We can see the mapping that Elasticsearch generated by using the _mapping API:

$ curl -XGET http://user:password@redwood-12345/acme-production/_mapping
{"acme-production":{"mappings":{"test":{"properties":{"title":{"type":"string"}}}}}}

The inspection of the index mapping shows that Elasticsearch has generated a schema from our sample JSON, and that it has decided that documents in the “acme-production” index of type “test” will have a string body in the “title” field. This is reasonable, so we’ll leave it alone.

Next, you may view this document by accessing it directly. In the example below, note the ?pretty parameter at the end of the URL. This tells Elasticsearch to pretty print the results, making them more legible:

$curl -XGET 'http://user:password@redwood-12345/acme-production/test/1?pretty'
{
  "_index" : "acme-production",
  "_type" : "test",
  "_id" : "1",
  "_version" : 1,
  "found" : true,
  "_source" : {
    "title" : "Hello world"
  }
}

Alternatively, you can see it in the search results with the _search endpoint:

$curl -XGET 'http://user:password@redwood-12345/acme-production/_search?pretty'
{
  "took" : 1,
  "timed_out" : false,
  "_shards" : {
    "total" : 1,
    "successful" : 1,
    "failed" : 0
  },
  "hits" : {
    "total" : 3,
    "max_score" : 1.0,
    "hits" : [ {
      "_index" : "acme-production",
      "_type" : "test",
      "_id" : "1",
      "_score" : 1.0,
      "_source" : {
        "title" : "Hello world"
      }
    }
  }
}

Check the _source

Note the _source key, which contains a copy of your original document. Elasticsearch makes an excellent general-purpose document store, although should never be used as a primary store. Use something ACID-compliant for that.

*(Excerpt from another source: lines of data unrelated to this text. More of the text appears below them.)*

-- pv_equiv track=rewrite | github.com/MIC-DKFZ/ToothSeg | toothseg/inhouse_dataset/utils.py | convert_label_ISO_to_continious
-- ===== SOURCE A (Python) =====
-- def convert_label_ISO_to_continious(label_text: str, label_int: str):
--     if label_text == "LOWER_JAW":
--         label_int = 1
--     elif label_text == "UPPER_JAW":
--         label_int = 2
--     elif label_text == "DENTAL_IMPLANT":
--         label_int = 3
--     elif label_text == "NON_TOOTH_SUPPORTED_CROWN":
--         label_int = 4
--     else:
--         # up to 8 teeth per row. oof
--         assert label_int != ""
--         dct = {10 + i: 4 + i for i in range(1, 9)}  # [11 - 18] -> [5 - 12]
--         dct.update({20 + i: 12 + i for i in range(1, 9)})  # [21 - 28] -> [13 - 20]
--         dct.update({30 + i: 20 + i for i in range(1, 9)})  # [31 - 38] -> [21 - 28]
--         dct.update({40 + i: 28 + i for i in range(1, 9)})  # [41 - 48] -> [29 - 36]
--
--         # in addition some kids got milk teeth. Oof. up to 5 more per row
--         dct.update({50 + i: 36 + i for i in range(1, 6)})
--         dct.update({60 + i: 41 + i for i in range(1, 6)})
--         dct.update({70 + i: 46 + i for i in range(1, 6)})
--         dct.update({80 + i: 51 + i for i in range(1, 6)})
--
--         label_int = dct[int(label_int)]
--     return label_int
-- ===== SOURCE B (Python) =====
-- def convert_label_ISO_to_continious(label_text: str, label_int: str):
--     if label_text == "LOWER_JAW":
--         return 1
--     if label_text == "UPPER_JAW":
--         return 2
--     if label_text == "DENTAL_IMPLANT":
--         return 3
--     if label_text == "NON_TOOTH_SUPPORTED_CROWN":
--         return 4
--     assert label_int != ""
--     n = int(label_int)
--     q, u = divmod(n, 10)
--     if 1 <= q <= 4 and 1 <= u <= 8:        # permanent teeth 11-48
--         return (q - 1) * 8 + u + 4
--     if 5 <= q <= 8 and 1 <= u <= 5:        # milk teeth 51-85
--         return 32 + (q - 5) * 5 + u + 4
--     raise KeyError(n)
-- ===== Notes on version B (the rewrite author's own statement) =====
-- stated objective: simpler
-- what changed: The 52-entry dict built from eight comprehensions is replaced by closed-form arithmetic on quotient/remainder of the FDI code (q = n//10, u = n%10), with early returns instead of reassigning label_int.
import Mathlib
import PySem

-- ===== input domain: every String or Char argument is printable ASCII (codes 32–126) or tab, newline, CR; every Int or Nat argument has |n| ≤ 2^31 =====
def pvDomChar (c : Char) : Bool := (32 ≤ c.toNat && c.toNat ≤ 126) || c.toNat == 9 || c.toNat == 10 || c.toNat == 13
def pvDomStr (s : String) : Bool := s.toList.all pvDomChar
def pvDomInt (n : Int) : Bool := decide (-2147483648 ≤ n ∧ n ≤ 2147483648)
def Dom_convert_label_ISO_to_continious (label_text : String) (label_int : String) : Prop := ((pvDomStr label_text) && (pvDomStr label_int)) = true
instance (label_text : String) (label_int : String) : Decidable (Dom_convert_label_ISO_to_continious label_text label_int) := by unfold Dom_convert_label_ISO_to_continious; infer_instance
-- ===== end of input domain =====

-- B replaces A's 52-entry dict (eight comprehensions) with closed-form arithmetic on n//10 and n%10 (simpler).

-- ===== PORT A =====
-- the dict A builds in its else branch (eight update loops, insertion order as in A)
def pvDctA : PySem.Dict Int Int :=
  let d := (PySem.List.pyRange 1 9 1).foldl (fun d i => d.insert (10 + i) (4 + i)) PySem.Dict.empty
  let d := (PySem.List.pyRange 1 9 1).foldl (fun d i => d.insert (20 + i) (12 + i)) d
  let d := (PySem.List.pyRange 1 9 1).foldl (fun d i => d.insert (30 + i) (20 + i)) d
  let d := (PySem.List.pyRange 1 9 1).foldl (fun d i => d.insert (40 + i) (28 + i)) d
  let d := (PySem.List.pyRange 1 6 1).foldl (fun d i => d.insert (50 + i) (36 + i)) d
  let d := (PySem.List.pyRange 1 6 1).foldl (fun d i => d.insert (60 + i) (41 + i)) d
  let d := (PySem.List.pyRange 1 6 1).foldl (fun d i => d.insert (70 + i) (46 + i)) d
  (PySem.List.pyRange 1 6 1).foldl (fun d i => d.insert (80 + i) (51 + i)) d

def convert_label_ISO_to_continious (label_text : String) (label_int : String) : Int :=
  if label_text = "LOWER_JAW" then 1
  else if label_text = "UPPER_JAW" then 2
  else if label_text = "DENTAL_IMPLANT" then 3
  else if label_text = "NON_TOOTH_SUPPORTED_CROWN" then 4
  else
    -- assert label_int != "" raises where ofStr? "" = none; both excluded by Pre_
    let n := (PySem.Int.ofStr? label_int).getD 0      -- none = ValueError, excluded by Pre_
    (pvDctA.get? n).getD 0                            -- none = KeyError, excluded by Pre_

-- ===== PORT B =====
def convert_label_ISO_to_continious_alt (label_text : String) (label_int : String) : Int :=
  if label_text = "LOWER_JAW" then 1
  else if label_text = "UPPER_JAW" then 2
  else if label_text = "DENTAL_IMPLANT" then 3
  else if label_text = "NON_TOOTH_SUPPORTED_CROWN" then 4
  else
    let n := (PySem.Int.ofStr? label_int).getD 0      -- none = ValueError, excluded by Pre_
    let q := PySem.Int.floordiv n 10
    let u := PySem.Int.mod n 10
    if 1 ≤ q ∧ q ≤ 4 ∧ 1 ≤ u ∧ u ≤ 8 then (q - 1) * 8 + u + 4
    else if 5 ≤ q ∧ q ≤ 8 ∧ 1 ≤ u ∧ u ≤ 5 then 32 + (q - 5) * 5 + u + 4
    else 0                                            -- raise KeyError, excluded by Pre_

-- ===== PRECONDITION & SPEC =====
-- is n one of the 52 valid FDI tooth codes (keys of A's dict)?
def pvValidCode (n : Int) : Bool :=
  let q := PySem.Int.floordiv n 10
  let u := PySem.Int.mod n 10
  (1 ≤ q && q ≤ 4 && 1 ≤ u && u ≤ 8) || (5 ≤ q && q ≤ 8 && 1 ≤ u && u ≤ 5)

-- Pre_ excludes exactly the inputs where A raises: non-tooth label_text with label_int empty
-- (AssertionError), not an int literal (ValueError), or not a valid FDI code (KeyError).
def Pre_convert_label_ISO_to_continious (label_text : String) (label_int : String) : Prop :=
  label_text = "LOWER_JAW" ∨ label_text = "UPPER_JAW" ∨ label_text = "DENTAL_IMPLANT" ∨
  label_text = "NON_TOOTH_SUPPORTED_CROWN" ∨
  (PySem.Int.ofStr? label_int).any pvValidCode = true
instance (label_text : String) (label_int : String) : Decidable (Pre_convert_label_ISO_to_continious label_text label_int) := by unfold Pre_convert_label_ISO_to_continious; infer_instance

def pvWitness_convert_label_ISO_to_continious : String × String := ("TOOTH", "11")

def Spec_convert_label_ISO_to_continious (label_text : String) (label_int : String) (out : Int) : Prop := out = convert_label_ISO_to_continious_alt label_text label_int
instance (label_text : String) (label_int : String) (out : Int) : Decidable (Spec_convert_label_ISO_to_continious label_text label_int out) := by unfold Spec_convert_label_ISO_to_continious; infer_instance

-- ===== CLAIM (what is proved, stated in full; the proofs are below) =====
def Claim_equal_convert_label_ISO_to_continious : Prop := ∀ (label_text : String) (label_int : String), Dom_convert_label_ISO_to_continious label_text label_int → Pre_convert_label_ISO_to_continious label_text label_int → Spec_convert_label_ISO_to_continious label_text label_int (convert_label_ISO_to_continious label_text label_int)

-- ===== LEMMAS AND PROOFS =====
-- on every valid FDI code the dict lookup equals B's closed form
set_option maxHeartbeats 2000000 in
set_option maxRecDepth 4000 in
theorem pv_key (n : Int) (h : pvValidCode n = true) :
    (pvDctA.get? n).getD 0 =
      (let q := PySem.Int.floordiv n 10
       let u := PySem.Int.mod n 10
       if 1 ≤ q ∧ q ≤ 4 ∧ 1 ≤ u ∧ u ≤ 8 then (q - 1) * 8 + u + 4
       else if 5 ≤ q ∧ q ≤ 8 ∧ 1 ≤ u ∧ u ≤ 5 then 32 + (q - 5) * 5 + u + 4
       else 0) := by
  have hsum := PySem.Int.floordiv_mul_add_mod n 10
  have hmlo := PySem.Int.mod_nonneg n (b := 10) (by norm_num)
  have hmhi := PySem.Int.mod_lt n (b := 10) (by norm_num)
  have hb : 11 ≤ n ∧ n ≤ 85 := by
    unfold pvValidCode at h
    set q := PySem.Int.floordiv n 10 with hq
    set u := PySem.Int.mod n 10 with hu
    simp only [Bool.or_eq_true, Bool.and_eq_true, decide_eq_true_eq] at h
    omega
  obtain ⟨hlo, hhi⟩ := hb
  interval_cases n <;> revert h <;> decide

theorem convert_label_ISO_pointwise (label_text : String) (label_int : String)
    (hp : Pre_convert_label_ISO_to_continious label_text label_int) :
    convert_label_ISO_to_continious label_text label_int =
      convert_label_ISO_to_continious_alt label_text label_int := by
  unfold convert_label_ISO_to_continious convert_label_ISO_to_continious_alt
  split_ifs with h1 h2 h3 h4
  · rfl
  · rfl
  · rfl
  · rfl
  -- else branch: Pre_ forces a valid parsed code
  unfold Pre_convert_label_ISO_to_continious at hp
  rcases hp with h | h | h | h | h
  · exact absurd h h1
  · exact absurd h h2
  · exact absurd h h3
  · exact absurd h h4
  · cases hn : PySem.Int.ofStr? label_int with
    | none => rw [hn] at h; simp at h
    | some n =>
      rw [hn] at h
      simp only [Option.any_some] at h
      simpa using pv_key n h

-- ===== VERDICT (by name: the statement is the Claim_ definition above) =====
theorem convert_label_ISO_to_continious_spec : Claim_equal_convert_label_ISO_to_continious := by
  intro label_text label_int _ hp
  exact convert_label_ISO_pointwise label_text label_int hp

The _source field does also add some overhead. It can be disabled in the mappings. See the Elasticsearch documentation for more details.

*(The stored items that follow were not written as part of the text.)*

-- pv_equiv track=rewrite | github.com/LCharp/LCharp.github.io | sv/scripts/activity_types.py | _virtual_variant
-- ===== SOURCE A (Python) =====
-- def _virtual_variant(slug: str) -> str:
--     if "row" in slug:
--         return "VirtualRow"
--     if any(token in slug for token in ("ride", "bike", "cycle")):
--         return "VirtualRide"
--     if any(token in slug for token in ("run", "walk")):
--         return "VirtualRun"
--     return ""
-- ===== SOURCE B (Python) =====
-- _PRIORITY = {"row": 0, "ride": 1, "bike": 1, "cycle": 1, "run": 2, "walk": 2}
-- _VARIANTS = ("VirtualRow", "VirtualRide", "VirtualRun")
--
-- def _virtual_variant(slug: str) -> str:
--     # Single scan: at each position, match tokens by hand and keep the minimum priority.
--     best = 3
--     for i in range(len(slug)):
--         for token, p in _PRIORITY.items():
--             if p < best and slug.startswith(token, i):
--                 best = p
--     return _VARIANTS[best] if best < 3 else ""
-- ===== Notes on version B (the rewrite author's own statement) =====
-- stated objective: alternative
-- what changed: Replaces A's chain of substring-membership branches by a single left-to-right scan of the string that matches the tokens by hand at each position via a token-to-priority map and keeps the minimum priority seen, indexing the variant table at the end.
import Mathlib
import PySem

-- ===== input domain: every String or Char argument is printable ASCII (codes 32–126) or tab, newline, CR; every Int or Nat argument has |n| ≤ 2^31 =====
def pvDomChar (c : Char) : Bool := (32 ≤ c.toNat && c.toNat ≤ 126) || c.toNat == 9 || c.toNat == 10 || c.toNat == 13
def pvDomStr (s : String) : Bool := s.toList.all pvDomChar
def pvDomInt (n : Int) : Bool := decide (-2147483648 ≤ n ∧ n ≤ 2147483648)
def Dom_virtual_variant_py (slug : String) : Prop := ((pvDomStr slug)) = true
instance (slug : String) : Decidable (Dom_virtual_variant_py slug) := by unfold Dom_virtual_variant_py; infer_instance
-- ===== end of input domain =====

-- B replaces A's chain of substring-membership branches by one left-to-right scan of the
-- string that matches the tokens by hand at each position and keeps the minimum priority
-- seen (alternative algorithm; same cost).


-- ===== PORT A =====
-- literal transliteration of A: chain of membership tests in branch order
def virtual_variant_py (slug : String) : String :=
  if PySem.Str.isIn "row" slug then "VirtualRow"
  else if (["ride", "bike", "cycle"].any fun token => PySem.Str.isIn token slug) then "VirtualRide"
  else if (["run", "walk"].any fun token => PySem.Str.isIn token slug) then "VirtualRun"
  else ""

-- ===== PORT B =====
-- B's token → priority map (_PRIORITY, in insertion order) and variant table (_VARIANTS)
def vvPriority : List (List Char × Nat) :=
  [("row".toList, 0), ("ride".toList, 1), ("bike".toList, 1),
   ("cycle".toList, 1), ("run".toList, 2), ("walk".toList, 2)]

def vvVariants : List String := ["VirtualRow", "VirtualRide", "VirtualRun"]

-- inner loop of B: 'for token, p in _PRIORITY.items(): if p < best and slug.startswith(token, i)';
-- slug.startswith(token, i) (0 ≤ i ≤ len) is exactly token.toList.isPrefixOf (slug.toList.drop i)
def vvStep (cs : List Char) (best : Nat) : Nat :=
  vvPriority.foldl (fun b tp => if tp.2 < b && tp.1.isPrefixOf cs then tp.2 else b) best

-- outer loop of B: 'for i in range(len(slug))' visits the nonempty suffixes slug[i:] in order
def vvScan : List Char → Nat → Nat
  | [], best => best
  | c :: rest, best => vvScan rest (vvStep (c :: rest) best)

def virtual_variant_py_alt (slug : String) : String :=
  let best := vvScan slug.toList 3
  if best < 3 then vvVariants.getD best "" else ""

-- ===== PRECONDITION & SPEC =====
def Spec_virtual_variant_py (slug : String) (out : String) : Prop := out = virtual_variant_py_alt slug
instance (slug : String) (out : String) : Decidable (Spec_virtual_variant_py slug out) := by unfold Spec_virtual_variant_py; infer_instance

-- ===== CLAIM (what is proved, stated in full; the proofs are below) =====
def Claim_equal_virtual_variant_py : Prop := ∀ (slug : String), Dom_virtual_variant_py slug → Spec_virtual_variant_py slug (virtual_variant_py slug)

-- ===== LEMMAS AND PROOFS =====

-- category selector: 0 = row, 1 = ride group, 2 = run group, 3 = none
def vvCat (r g w : Bool) : Nat := if r then 0 else if g then 1 else if w then 2 else 3

-- priority of the best token starting exactly at the head of cs (3 = none)
def vvPAt (cs : List Char) : Nat :=
  vvCat (decide ("row".toList <+: cs))
        (decide ("ride".toList <+: cs ∨ "bike".toList <+: cs ∨ "cycle".toList <+: cs))
        (decide ("run".toList <+: cs ∨ "walk".toList <+: cs))

-- priority of the best token occurring anywhere in cs (3 = none)
def vvPrio (cs : List Char) : Nat :=
  vvCat (decide ("row".toList <:+: cs))
        (decide ("ride".toList <:+: cs ∨ "bike".toList <:+: cs ∨ "cycle".toList <:+: cs))
        (decide ("run".toList <:+: cs ∨ "walk".toList <:+: cs))

theorem vvCat_or : ∀ (a b c d e f : Bool),
    vvCat (a || d) (b || e) (c || f) = min (vvCat a b c) (vvCat d e f) := by decide

set_option maxHeartbeats 1000000 in
theorem vvStep_eq (cs : List Char) (b : Nat) (hb : b ≤ 3) : vvStep cs b = min b (vvPAt cs) := by
  by_cases h1 : ['r','o','w'] <+: cs <;>
  by_cases h2 : ['r','i','d','e'] <+: cs <;>
  by_cases h3 : ['b','i','k','e'] <+: cs <;>
  by_cases h4 : ['c','y','c','l','e'] <+: cs <;>
  by_cases h5 : ['r','u','n'] <+: cs <;>
  by_cases h6 : ['w','a','l','k'] <+: cs <;>
    simp [vvStep, vvPriority, vvPAt, vvCat, List.isPrefixOf_iff_prefix,
      h1, h2, h3, h4, h5, h6] <;>
    first | omega | (split_ifs <;> omega)

theorem vvPrio_cons (c : Char) (rest : List Char) :
    vvPrio (c :: rest) = min (vvPAt (c :: rest)) (vvPrio rest) := by
  unfold vvPrio vvPAt
  have g1 : decide ("row".toList <:+: c :: rest)
      = (decide ("row".toList <+: c :: rest) || decide ("row".toList <:+: rest)) := by
    rw [← Bool.decide_or, decide_eq_decide]; exact List.infix_cons_iff
  have g2 : decide ("ride".toList <:+: c :: rest ∨ "bike".toList <:+: c :: rest ∨ "cycle".toList <:+: c :: rest)
      = (decide ("ride".toList <+: c :: rest ∨ "bike".toList <+: c :: rest ∨ "cycle".toList <+: c :: rest)
         || decide ("ride".toList <:+: rest ∨ "bike".toList <:+: rest ∨ "cycle".toList <:+: rest)) := by
    rw [← Bool.decide_or, decide_eq_decide]
    simp only [List.infix_cons_iff]; tauto
  have g3 : decide ("run".toList <:+: c :: rest ∨ "walk".toList <:+: c :: rest)
      = (decide ("run".toList <+: c :: rest ∨ "walk".toList <+: c :: rest)
         || decide ("run".toList <:+: rest ∨ "walk".toList <:+: rest)) := by
    rw [← Bool.decide_or, decide_eq_decide]
    simp only [List.infix_cons_iff]; tauto
  rw [g1, g2, g3]
  exact vvCat_or _ _ _ _ _ _

theorem vvPrio_le (cs : List Char) : vvPrio cs ≤ 3 := by
  unfold vvPrio vvCat; split_ifs <;> omega

theorem vvScan_le (cs : List Char) : ∀ (b : Nat), b ≤ 3 → vvScan cs b = min b (vvPrio cs) := by
  induction cs with
  | nil => intro b hb; simp only [vvScan, vvPrio, vvCat]; simp; omega
  | cons c rest ih =>
    intro b hb
    have hstep : vvStep (c :: rest) b ≤ 3 := by rw [vvStep_eq _ _ hb]; omega
    rw [vvScan, ih _ hstep, vvStep_eq _ _ hb, vvPrio_cons]
    omega

set_option maxHeartbeats 2000000 in
theorem virtual_variant_py_spec : Claim_equal_virtual_variant_py := by
  intro slug _
  unfold Spec_virtual_variant_py virtual_variant_py virtual_variant_py_alt
  rw [show vvScan slug.toList 3 = min 3 (vvPrio slug.toList) from vvScan_le _ 3 (by omega)]
  have hm : min 3 (vvPrio slug.toList) = vvPrio slug.toList := by
    have := vvPrio_le slug.toList; omega
  rw [hm]
  by_cases h1 : ['r','o','w'] <:+: slug.toList <;>
  by_cases h2 : ['r','i','d','e'] <:+: slug.toList <;>
  by_cases h3 : ['b','i','k','e'] <:+: slug.toList <;>
  by_cases h4 : ['c','y','c','l','e'] <:+: slug.toList <;>
  by_cases h5 : ['r','u','n'] <:+: slug.toList <;>
  by_cases h6 : ['w','a','l','k'] <:+: slug.toList <;>
    simp [vvPrio, vvCat, vvVariants,
      PySem.Chars.isIn_iff_infix, h1, h2, h3, h4, h5, h6]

To learn more about about the operations supported by your index, you should read the Elasticsearch Index API documentation. Note that some operations mentioned in the documentation (such as “Automatic Index Creation”) are restricted on Bonsai for technical reasons.

Destroying Your Index

When you have decided you no longer need the “acme-production” index, you can destroy it with a one liner:

$ curl -XDELETE http://user:password@redwood-12345/acme-production
{"acknowledged":true}

The DELETE verb will delete one or more indices in your cluster. If you have several indices to delete, you can still perform the action in one line by concatenating the indices with a comma, like so:

$ curl -XDELETE http://user:password@redwood-12345/acme-production-1,acme-production-2,acme-production-3

There’s No ‘Undo’ Button

Destroying an index can not be undone, unless you restore it from a snapshot (if one exists). Do not delete indices without fully understanding the consequences. If there is a chance that your cluster is supporting a production application, be very careful before taking this kind of action. Accidental deletes are a major reason Bonsai doesn’t support _all or wildcard (*) destructive actions.